American Soul is an American musical drama television series, created by Jonathan Prince and Devon Greggory, that premiered on February 5, 2019, on BET. The series tells the story of Don Cornelius and the creation of his legendary music and dance program Soul Train and it stars an ensemble cast including Sinqua Walls, Jason Dirden, Iantha Richardson, Christopher Jefferson, Katlyn Nichol, Jelani Winston, and Kelly Price. In April 2019, it was renewed for a second season, which premiered on May 27, 2020.

Premise
American Soul tells the story of Don Cornelius, "his Soul Train dancers, crew and musicians in a cutthroat Hollywood in the 1970s and how they worked, played, rose and fell against the backdrop of the show that was most responsible for the way African-American culture was perceived by the world then."

The first season takes place between the first two seasons of Soul Train between 1971 and 1973. The second season jumps ahead two years later in 1975.

Cast and characters

Main
 Sinqua Walls as Don Cornelius
 Jason Dirden as Gerald Aims
 Jelani Winston as Kendall Clarke (season 1) 
 Christopher Jefferson as Jeffrey "JT" Tucker
 Iantha Richardson as Tessa Lorraine
 Kelly Price as Brianne Clarke
 Katlyn Nichol as Simone Clarke
 India McGee as Flo, a dancer on Soul Train 
 Perri L. Camper as Delores Cornelius, Don's former first wife

Recurring
 Kelly Rowland as Gladys Knight (season 1)
 Shannon Kane as Ilsa Dejarnette, a vindictive lawyer for Motown 
 Javon Johnson as George Johnson, founder of Afro and Ultra Sheen and a close friend of Don's (season 1, guest season 2)
 Jared Warren as Johnnie Cochran
 Phillip Mullings Jr. as Patrick Lorriane, a LAPD detective and husband of Tessa (season 1) 
 Simeon Daise as Reggie Michaels, revolutionary gangster
 Joseph Lee Anderson as Joseph Clarke, a Vietnam veteran, husband of Brianne, and father of Simone and Kendall, who is killed while on a tour of duty in Vietnam
 James Devonti as Brooks Donald, a slightly bigoted business partner of Don's
 Shannon Wallace as Private Nate Barker (season 1)
 Njema Williams as Uncle Pete (season 1)
 Christopher B. Duncan as Ray Bradley (season 2)
 Candace West as TBA, girlfriend of JT, rival of Simone Clarke (season 2) 
 Kearran Giovanni as Ruby Daniels, an acquaintance of Don and ex-wife of Gerald. (season 2)
 Michael Christopher Rodney as Woody Harley, ex-lover of Simone Clarke, rival of JT (season 2)

Guest

Season 1
 Michelle Williams as Diana Ross
 Bobby Brown as Rufus Thomas
 Gabrielle Dennis as Tina Turner
 McKinley Freeman as Ike Turner
 K. Michelle as Martha Reeves
 Wayne Brady as Little Richard

Season 2
 Darius McCrary as James Brown
 Ledisi as Patti LaBelle
 Big Boi as George Clinton
 Tone Bell as Richard Pryor
 Melanie Fiona as Chaka Khan
 Demetria McKinney as June Pointer 
 Yung Joc as Garry Shider 
 London Brown as Bootsy Collins
 DC Young Fly as Sly Stone
 Hudson Thames as Elton John
 Alex Ball as Dick Clark

Episodes

Season 1 (2019)

Season 2 (2020)

Production

Development
On April 10, 2018, it was announced that BET had given a series order to the production for a first season consisting of ten episodes.
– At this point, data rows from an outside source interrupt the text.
-- pv_equiv track=rewrite | github.com/Nivratti/recodai-luc-sifd-4th-place-solution | tools/viz/visualize_rsiid_compound_figures.py | _parse_class_args
-- ===== SOURCE A (Python) =====
-- from typing import Any, Dict, List, Optional, Tuple
--
-- def _parse_class_args(vals: Optional[List[str]]) -> List[str]:
--     """
--     Accepts:
--       --only-classes A B C
--     and also:
--       --only-classes "A,B,C"
--     """
--     if not vals:
--         return []
--     out: List[str] = []
--     for v in vals:
--         if v is None:
--             continue
--         v = str(v).strip()
--         if not v:
--             continue
--         if "," in v:
--             out.extend([x.strip() for x in v.split(",") if x.strip()])
--         else:
--             out.append(v)
--     return out
-- ===== SOURCE B (Python) =====
-- from typing import List, Optional
--
--
-- def _parse_class_args(vals: Optional[List[str]]) -> List[str]:
--     """Join everything with commas, then do one split/strip/filter pass."""
--     joined = ",".join(str(v) for v in (vals or []) if v is not None)
--     return [p for p in (piece.strip() for piece in joined.split(",")) if p]
-- ===== Notes on version B (the rewrite author's own statement) =====
-- stated objective: alternative
-- what changed: Replaces A's per-element comma/non-comma branching with extend/append accumulation by a concatenate-then-split shape: join all values with commas into one string, then a single split/strip/filter pass over the pieces.
import Mathlib
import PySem

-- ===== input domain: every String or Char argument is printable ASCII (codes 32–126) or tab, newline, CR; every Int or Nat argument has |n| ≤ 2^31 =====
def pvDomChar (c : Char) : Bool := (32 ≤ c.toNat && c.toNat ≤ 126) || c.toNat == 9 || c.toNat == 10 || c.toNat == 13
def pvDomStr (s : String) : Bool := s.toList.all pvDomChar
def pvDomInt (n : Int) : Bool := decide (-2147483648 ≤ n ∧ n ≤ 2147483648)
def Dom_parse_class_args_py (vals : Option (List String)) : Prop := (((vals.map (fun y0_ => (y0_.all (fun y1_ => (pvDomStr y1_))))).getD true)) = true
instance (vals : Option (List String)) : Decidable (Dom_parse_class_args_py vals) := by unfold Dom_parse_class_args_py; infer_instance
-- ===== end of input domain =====

-- B joins all values with commas into one string and does a single split/strip/filter
-- pass, replacing A's per-element comma/non-comma branching; return values agree everywhere.

-- ===== PORT A =====
-- literal transliteration of A: early [] on falsy vals, then a loop with
-- strip / emptiness / comma branching, extending or appending an accumulator.
def parse_class_args_py (vals : Option (List String)) : List String :=
  match vals with
  | none => []
  | some l =>
    if l.isEmpty then []       -- "if not vals: return []" (empty-list half)
    else
      l.foldl (fun out v =>
        let v' := PySem.Str.strip v
        if v' = "" then out
        else if PySem.Str.isIn "," v' then
          out ++ ((((PySem.Str.split? v' ",").getD []).map PySem.Str.strip).filter (fun x => x ≠ ""))
        else out ++ [v']) []

-- ===== PORT B =====
-- literal transliteration of B: join with "," then one split/strip/filter pass.
def parse_class_args_py_alt (vals : Option (List String)) : List String :=
  let joined := PySem.Str.join "," (vals.getD [])
  (((PySem.Str.split? joined ",").getD []).map PySem.Str.strip).filter (fun p => p ≠ "")

-- ===== PRECONDITION & SPEC =====
def Spec_parse_class_args_py (vals : Option (List String)) (out : List String) : Prop := out = parse_class_args_py_alt vals
instance (vals : Option (List String)) (out : List String) : Decidable (Spec_parse_class_args_py vals out) := by unfold Spec_parse_class_args_py; infer_instance

-- ===== CLAIM (what is proved, stated in full; the proofs are below) =====
def Claim_equal_parse_class_args_py : Prop := ∀ (vals : Option (List String)), Dom_parse_class_args_py vals → Spec_parse_class_args_py vals (parse_class_args_py vals)

-- ===== LEMMAS AND PROOFS =====

-- structural recursion equal to Python's s.split(",") on char lists
def splitC : List Char → List (List Char)
  | [] => [[]]
  | c :: rest => if c = ',' then [] :: splitC rest else (splitC rest).modifyHead (c :: ·)

-- append a char to the last piece
def appLast : List (List Char) → Char → List (List Char)
  | [], _ => []
  | [p], c => [p ++ [c]]
  | p :: q :: r, c => p :: appLast (q :: r) c

-- the common normal form: split at commas, strip each piece, drop empties
def gC (cs : List Char) : List (List Char) :=
  ((splitC cs).map PySem.Chars.strip).filter (fun p => p ≠ [])

theorem splitC_ne_nil (cs : List Char) : splitC cs ≠ [] := by
  induction cs with
  | nil => simp [splitC]
  | cons c rest ih =>
    simp only [splitC]
    split
    · simp
    · cases h : splitC rest with
      | nil => exact absurd h ih
      | cons p r => simp [List.modifyHead_cons]

theorem splitOn_go_spec (fuel : Nat) (cs cur : List Char) (acc : List (List Char))
    (h : cs.length ≤ fuel) :
    PySem.Chars.splitOn.go [','] fuel cs cur acc
      = acc.reverse ++ (splitC cs).modifyHead (cur.reverse ++ ·) := by
  induction fuel generalizing cs cur acc with
  | zero =>
    have : cs = [] := by cases cs <;> simp_all
    subst this
    simp [PySem.Chars.splitOn.go, splitC]
  | succ fuel ih =>
    cases cs with
    | nil => simp [PySem.Chars.splitOn.go, splitC]
    | cons c rest =>
      simp only [List.length_cons] at h
      by_cases hc : c = ','
      · subst hc
        rw [show PySem.Chars.splitOn.go [','] (fuel+1) (','::rest) cur acc
              = PySem.Chars.splitOn.go [','] fuel rest [] (cur.reverse :: acc) from by
            simp [PySem.Chars.splitOn.go, List.isPrefixOf]]
        rw [ih rest [] (cur.reverse :: acc) (by omega)]
        have hid : List.modifyHead (fun x => x) (splitC rest) = splitC rest := by
          cases splitC rest <;> simp
        simp only [splitC, if_pos rfl, List.modifyHead_cons]
        simp [hid]
      · rw [show PySem.Chars.splitOn.go [','] (fuel+1) (c::rest) cur acc
              = PySem.Chars.splitOn.go [','] fuel rest (c :: cur) acc from by
            simp [PySem.Chars.splitOn.go, List.isPrefixOf, Ne.symm hc]]
        rw [ih rest (c :: cur) acc (by omega)]
        simp only [splitC, if_neg hc]
        cases h' : splitC rest with
        | nil => exact absurd h' (splitC_ne_nil rest)
        | cons p r => simp [List.modifyHead_cons]

theorem splitOn_comma (cs : List Char) : PySem.Chars.splitOn cs [','] = splitC cs := by
  rw [PySem.Chars.splitOn, splitOn_go_spec (cs.length + 1) cs [] [] (by omega)]
  cases h : splitC cs with
  | nil => exact absurd h (splitC_ne_nil cs)
  | cons p r => simp [List.modifyHead_cons]

-- strip ignores a leading whitespace char
theorem strip_ws_cons {c : Char} (hc : PySem.Chars.isspace c = true) (p : List Char) :
    PySem.Chars.strip (c :: p) = PySem.Chars.strip p := by
  simp [PySem.Chars.strip, PySem.Chars.lstrip, List.dropWhile_cons, hc]

-- strip ignores a trailing whitespace char
theorem strip_snoc_ws {c : Char} (hc : PySem.Chars.isspace c = true) (p : List Char) :
    PySem.Chars.strip (p ++ [c]) = PySem.Chars.strip p := by
  simp only [PySem.Chars.strip, PySem.Chars.lstrip, PySem.Chars.rstrip, List.dropWhile_append]
  split
  · next h =>
    simp only [List.isEmpty_iff] at h
    simp [List.dropWhile_cons, hc, h]
  · next h =>
    simp only [List.isEmpty_iff] at h
    simp [List.reverse_append, List.dropWhile_cons, hc]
Executive producers are set to include Jesse Collins, Jonathan Prince and Devon Greggory. Tony Cornelius will co-executive produce alongside Andy Horne. Greggory will write the pilot episode and Jesse Collins Entertainment will produce. On September 4, 2018, it was confirmed that Greggory and Prince had created the series and that Prince would also co-write the pilot episode. On November 25, 2018, it was announced that the series would premiere on February 5, 2019. On April 2, 2019, it was announced that the series was renewed for a second season which will premiere on May 27, 2020.

Casting
In September 2018, it was announced that Sinqua Walls, Jason Dirden, Iantha Richardson, Christopher Jefferson, Katlyn Nichol, Jelani Winston, and Kelly Price had been cast in series regular roles and that Kelly Rowland would appear in a recurring capacity. On October 12, 2018, it was reported that Shannon Kane and Perri Camper had been cast in recurring roles. On December 21, 2018, it was announced that Michelle Williams, Bobby Brown, Gabrielle Dennis, McKinley Freeman, and K. Michelle would make guest appearances.

Filming
Principal photography for the series commenced in Atlanta, Georgia on September 17, 2018 and was scheduled to last until December 2018. In September 2018, filming for the series transpired at Pullman Yard on September 17, in Downtown Atlanta on September 18th, at the Atlanta Motor Speedway on September 19, and at Armour Yard on September 20th. In October 2018, filming continued in Atlanta with shooting taking place at Pullman Yard on October 7 and at the Bitsy Grant Tennis Center in Buckhead on October 27. In November 2018, filming occurred in Sandy Springs, Georgia on November 9 with shooting place at a Robert Green designed private home and in Downtown Atlanta on November 27. In December 2018, the production was working out of Palmetto on December 10 and 11.

Release

Marketing
On November 25, 2018, a teaser trailer for the series premiered during the 31st Soul Train Awards.

Premiere
On January 29, 2019, the series held its New York premiere at the New World Stage in New York City. Those in attendance included BET Networks President Scott Mills, executive producer Tony Cornelius, and actors Sinqua Walls, Kelly Price, Jason Dirden, Naturi Naughton, Jelani Winston, Katlyn Nichol, Shannon Wallace, Christopher Jefferson, and Iantha Richardson.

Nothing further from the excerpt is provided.